Netflix monitors which scenes make the viewers hit the pause button, which scenes they like to replay, what they skip over and more. Based on that data, Netflix designed new shows based on crowdsourced preferences. This is really digital anthropology on a massive scale, all to keep viewers engaged and binge-watching.
It reminds me of the film Scrooged, in which a TV executive discovers that a majority of his viewers have cats, so he creates a detective program where the protagonist dangles a string everywhere he goes.
Grounded theory is just one of the many ways my team and I have been handling, codifying, comparing, and contrasting vast amounts of complex quantitative and qualitative data to generate hypotheses and form tested theories. Those theories be used on a deeper level to enhance understanding and to make recommendations that are tangible, measurable, trackable, and actionable.
The secret is no secret at all. It is the same method that science has used for centuries to find verifiable truths about the world. Bit by bit, this original research forms the underpinning of every technology we use to navigate through our daily lives, from cloud-based apps that tell us where we need to go next, to the satellite-based GPS that tells us how to get there. The mechanism science uses is the Universal Undo Button, in the form of hypothesis-based experimentation and data analysis.

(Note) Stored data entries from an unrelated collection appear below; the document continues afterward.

-- pv_equiv track=rewrite | github.com/JCassiere/ccsubsample | ccsubsample/subsampling/subsampling.py | find_keep_remove_pairs
-- ===== SOURCE A (Python) =====
-- def find_keep_remove_pairs(removal_candidate_indices_with_neighbor):
--     """
--     Find pairs of nearest neighbors where one of the points should be removed
--
--     :param removal_candidate_indices_with_neighbor:
--     :return: keep_remove_pairs: List[(int, int)] - a list of pairs of indices, where the first
--         in each pair represents the index of a nearest neighbor to keep, and the second represents
--         the index of a nearest neighbor to remove
--     """
--     # Go through the list of removal candidates paired with their neighbors
--     # Mark each neighbor for removal. While going through the list, do
--     # not check any point that has already been marked for removal
--     # (i.e. any point that was the nearest neighbor for an already-
--     # checked point)
--     candidates = {}
--     keep_remove_pairs = []
--     for point, neighbor in removal_candidate_indices_with_neighbor:
--         # the nearest neighbor search algorithm is approximate and not exact
--         # so you can't count on the algorithm finding both a point and its neighbor
--         # to have a nearest neighbor less than the cutoff
--         # so mark them both as deletion candidates here
--         # otherwise the loop below could error
--         candidates[point] = True
--         candidates[neighbor] = True
--
--     for point, neighbor in removal_candidate_indices_with_neighbor:
--         if candidates[point] and candidates[neighbor]:
--             keep_remove_pairs.append((point, neighbor))
--             candidates[neighbor] = False
--
--     return keep_remove_pairs
-- ===== SOURCE B (Python) =====
-- def find_keep_remove_pairs(removal_candidate_indices_with_neighbor):
--     # Sieve: always emit the first remaining pair, then delete from the rest
--     # every pair that mentions the just-removed neighbor. No removed-set or
--     # candidate table is ever maintained.
--     keep_remove_pairs = []
--     rest = list(removal_candidate_indices_with_neighbor)
--     while rest:
--         point, neighbor = rest[0]
--         keep_remove_pairs.append((point, neighbor))
--         rest = [(a, b) for (a, b) in rest[1:] if a != neighbor and b != neighbor]
--     return keep_remove_pairs
-- ===== Notes on version B (the rewrite author's own statement) =====
-- stated objective: alternative
-- what changed: Replaces A's two stateful passes (build a point->bool candidate table, then scan it flipping neighbors to False) by a stateless sieve: repeatedly emit the first remaining pair and filter out of the rest every pair mentioning the removed neighbor.
import Mathlib
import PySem

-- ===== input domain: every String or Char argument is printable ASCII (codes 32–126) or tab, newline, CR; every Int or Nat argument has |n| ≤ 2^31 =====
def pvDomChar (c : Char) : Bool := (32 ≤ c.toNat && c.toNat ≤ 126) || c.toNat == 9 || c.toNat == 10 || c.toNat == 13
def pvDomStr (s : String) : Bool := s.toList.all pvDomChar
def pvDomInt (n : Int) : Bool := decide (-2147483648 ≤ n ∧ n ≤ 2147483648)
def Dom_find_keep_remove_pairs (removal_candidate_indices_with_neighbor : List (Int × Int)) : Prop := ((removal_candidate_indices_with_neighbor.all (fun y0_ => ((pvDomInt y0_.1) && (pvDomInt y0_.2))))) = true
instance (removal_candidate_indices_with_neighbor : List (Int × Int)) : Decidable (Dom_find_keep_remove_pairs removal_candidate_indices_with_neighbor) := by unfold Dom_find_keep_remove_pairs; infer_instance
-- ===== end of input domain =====

-- B replaces A's two stateful passes (candidate table, then flip-to-False scan) by a
-- stateless sieve that repeatedly emits the head pair and filters the rest; objective: alternative.

-- ===== PORT A =====
-- candidates[point] / candidates[neighbor] in A's second loop never raise: the first loop
-- inserted every point and neighbor as a key, so getD here is exact (never hits the default).
def find_keep_remove_pairs (removal_candidate_indices_with_neighbor : List (Int × Int)) : List (Int × Int) :=
  let candidates : PySem.Dict Int Bool :=
    removal_candidate_indices_with_neighbor.foldl
      (fun d pn => (d.insert pn.1 true).insert pn.2 true) PySem.Dict.empty
  (removal_candidate_indices_with_neighbor.foldl
    (fun (st : PySem.Dict Int Bool × List (Int × Int)) pn =>
      if st.1.getD pn.1 false && st.1.getD pn.2 false then
        (st.1.insert pn.2 false, st.2 ++ [(pn.1, pn.2)])
      else st)
    (candidates, [])).2

-- ===== PORT B =====
-- the while loop of Source B: emit the head pair, filter the rest, loop on the (shorter) filtered rest
def pvSieve (rest : List (Int × Int)) (acc : List (Int × Int)) : List (Int × Int) :=
  match rest with
  | [] => acc
  | pn :: t =>
      pvSieve (t.filter (fun ab => ab.1 != pn.2 && ab.2 != pn.2)) (acc ++ [(pn.1, pn.2)])
termination_by rest.length
decreasing_by
  simp only [List.length_cons, List.length_unattach]
  exact Nat.lt_succ_of_le (le_trans (List.length_filter_le _ _) (by simp))

def find_keep_remove_pairs_alt (removal_candidate_indices_with_neighbor : List (Int × Int)) : List (Int × Int) :=
  pvSieve removal_candidate_indices_with_neighbor []

-- ===== PRECONDITION & SPEC =====
def Spec_find_keep_remove_pairs (removal_candidate_indices_with_neighbor : List (Int × Int)) (out : List (Int × Int)) : Prop := out = find_keep_remove_pairs_alt removal_candidate_indices_with_neighbor
instance (removal_candidate_indices_with_neighbor : List (Int × Int)) (out : List (Int × Int)) : Decidable (Spec_find_keep_remove_pairs removal_candidate_indices_with_neighbor out) := by unfold Spec_find_keep_remove_pairs; infer_instance

-- ===== CLAIM (what is proved, stated in full; the proofs are below) =====
def Claim_equal_find_keep_remove_pairs : Prop := ∀ (removal_candidate_indices_with_neighbor : List (Int × Int)), Dom_find_keep_remove_pairs removal_candidate_indices_with_neighbor → Spec_find_keep_remove_pairs removal_candidate_indices_with_neighbor (find_keep_remove_pairs removal_candidate_indices_with_neighbor)

-- ===== LEMMAS AND PROOFS =====

-- all points and neighbors of the list, in order
def pvPts (l : List (Int × Int)) : List Int := l.flatMap (fun pn => [pn.1, pn.2])

lemma pvPts_cons (pn : Int × Int) (l : List (Int × Int)) :
    pvPts (pn :: l) = pn.1 :: pn.2 :: pvPts l := rfl

-- building with value true preserves a true entry
lemma pv_build_preserve (l : List (Int × Int)) (d : PySem.Dict Int Bool) (x : Int)
    (h : d.getD x false = true) :
    (l.foldl (fun d pn => (d.insert pn.1 true).insert pn.2 true) d).getD x false = true := by
  induction l generalizing d with
  | nil => exact h
  | cons pn t ih =>
    apply ih
    simp [PySem.Dict.getD_insert]
    tauto

-- every point/neighbor of l ends up mapped to true
lemma pv_build_true (l : List (Int × Int)) (d : PySem.Dict Int Bool) (x : Int)
    (hx : x ∈ pvPts l) :
    (l.foldl (fun d pn => (d.insert pn.1 true).insert pn.2 true) d).getD x false = true := by
  induction l generalizing d with
  | nil => simp [pvPts] at hx
  | cons pn t ih =>
    rw [pvPts_cons, List.mem_cons, List.mem_cons] at hx
    rw [List.foldl_cons]
    rcases hx with h | h | h
    · apply pv_build_preserve
      rw [h, PySem.Dict.getD_insert, PySem.Dict.getD_insert_self]
      split_ifs <;> rfl
    · apply pv_build_preserve
      rw [h, PySem.Dict.getD_insert_self]
    · exact ih _ h

-- A's second loop agrees with a removed-set loop whenever the dict and the set are in sync
lemma pv_loop_eq (l : List (Int × Int)) (d : PySem.Dict Int Bool) (s : PySem.Set Int)
    (acc : List (Int × Int))
    (h : ∀ x, x ∈ pvPts l → d.getD x false = !(PySem.Set.contains s x)) :
    (l.foldl (fun (st : PySem.Dict Int Bool × List (Int × Int)) pn =>
        if st.1.getD pn.1 false && st.1.getD pn.2 false then
          (st.1.insert pn.2 false, st.2 ++ [(pn.1, pn.2)])
        else st) (d, acc)).2
    = (l.foldl (fun (st : PySem.Set Int × List (Int × Int)) pn =>
        if !(PySem.Set.contains st.1 pn.1) && !(PySem.Set.contains st.1 pn.2) then
          (PySem.Set.add st.1 pn.2, st.2 ++ [(pn.1, pn.2)])
        else st) (s, acc)).2 := by
  induction l generalizing d s acc with
  | nil => rfl
  | cons pn t ih =>
    have hp : d.getD pn.1 false = !(PySem.Set.contains s pn.1) :=
      h pn.1 (by rw [pvPts_cons]; simp)
    have hn : d.getD pn.2 false = !(PySem.Set.contains s pn.2) :=
      h pn.2 (by rw [pvPts_cons]; simp)
    simp only [List.foldl_cons, hp, hn]
    by_cases hc : (!(PySem.Set.contains s pn.1) && !(PySem.Set.contains s pn.2)) = true
    · rw [if_pos hc, if_pos hc]
      apply ih
      intro x hx
      have hxh := h x (by rw [pvPts_cons]; simp [hx])
      simp [PySem.Dict.getD_insert, PySem.Set.contains, PySem.Set.add] at *
      split_ifs with he <;> simp_all [Bool.and_comm]
    · rw [if_neg hc, if_neg hc]
      apply ih
      intro x hx
      exact h x (by rw [pvPts_cons]; simp [hx])

-- membership in an enlarged removed-set, pointwise
lemma pv_contains_add (s : PySem.Set Int) (y x : Int) :
    PySem.Set.contains (PySem.Set.add s y) x = (PySem.Set.contains s x || x == y) := by
  simp [PySem.Set.contains, PySem.Set.add]
  split_ifs with h <;> simp_all [Bool.or_comm, beq_eq_decide]

-- the removed-set loop equals the sieve run on the list pre-filtered by the current set
lemma pv_setLoop_eq_sieve (l : List (Int × Int)) (s : PySem.Set Int) (acc : List (Int × Int)) :
    (l.foldl (fun (st : PySem.Set Int × List (Int × Int)) pn =>
        if !(PySem.Set.contains st.1 pn.1) && !(PySem.Set.contains st.1 pn.2) then
          (PySem.Set.add st.1 pn.2, st.2 ++ [(pn.1, pn.2)])
        else st) (s, acc)).2
    = pvSieve (l.filter (fun ab => !(PySem.Set.contains s ab.1) && !(PySem.Set.contains s ab.2))) acc := by
  induction l generalizing s acc with
  | nil => simp [pvSieve]
  | cons pn t ih =>
    simp only [List.foldl_cons, List.filter_cons]
    by_cases hc : (!(PySem.Set.contains s pn.1) && !(PySem.Set.contains s pn.2)) = true
    · rw [if_pos hc, if_pos hc]
      rw [ih]
      rw [pvSieve]
      congr 1
      rw [List.filter_filter]
      apply List.filter_congr
      intro ab _
      simp only [pv_contains_add]
      cases hab1 : PySem.Set.contains s ab.1 <;> cases hab2 : PySem.Set.contains s ab.2 <;>
        simp [bne, Bool.and_comm]
    · rw [if_neg hc, if_neg hc]
      exact ih s acc

-- ===== VERDICT (by name: the statement is the Claim_ definition above) =====
theorem find_keep_remove_pairs_spec : Claim_equal_find_keep_remove_pairs := by
  intro l _
  unfold Spec_find_keep_remove_pairs find_keep_remove_pairs find_keep_remove_pairs_alt
  rw [pv_loop_eq l _ PySem.Set.empty []
    (by intro x hx
        have := pv_build_true l PySem.Dict.empty x hx
        simp [PySem.Set.contains, PySem.Set.empty, this])]
  rw [pv_setLoop_eq_sieve]
  congr 1
  simp [PySem.Set.contains, PySem.Set.empty]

A single success tells you nothing. Only repeated successes or failures can tell your company which is the best way to proceed. You don’t need to be stuck in an eternal loop of trial and error like Groundhog Day. Instead, a sophisticated data analysis of crafted experiments can provide a deeper understanding of the nature of whatever you are testing. Successful innovation requires you to hit Undo over and over to discover the precise combination of capabilities that will bring your next innovation to life, and thereby prolonging the lifespan of your company.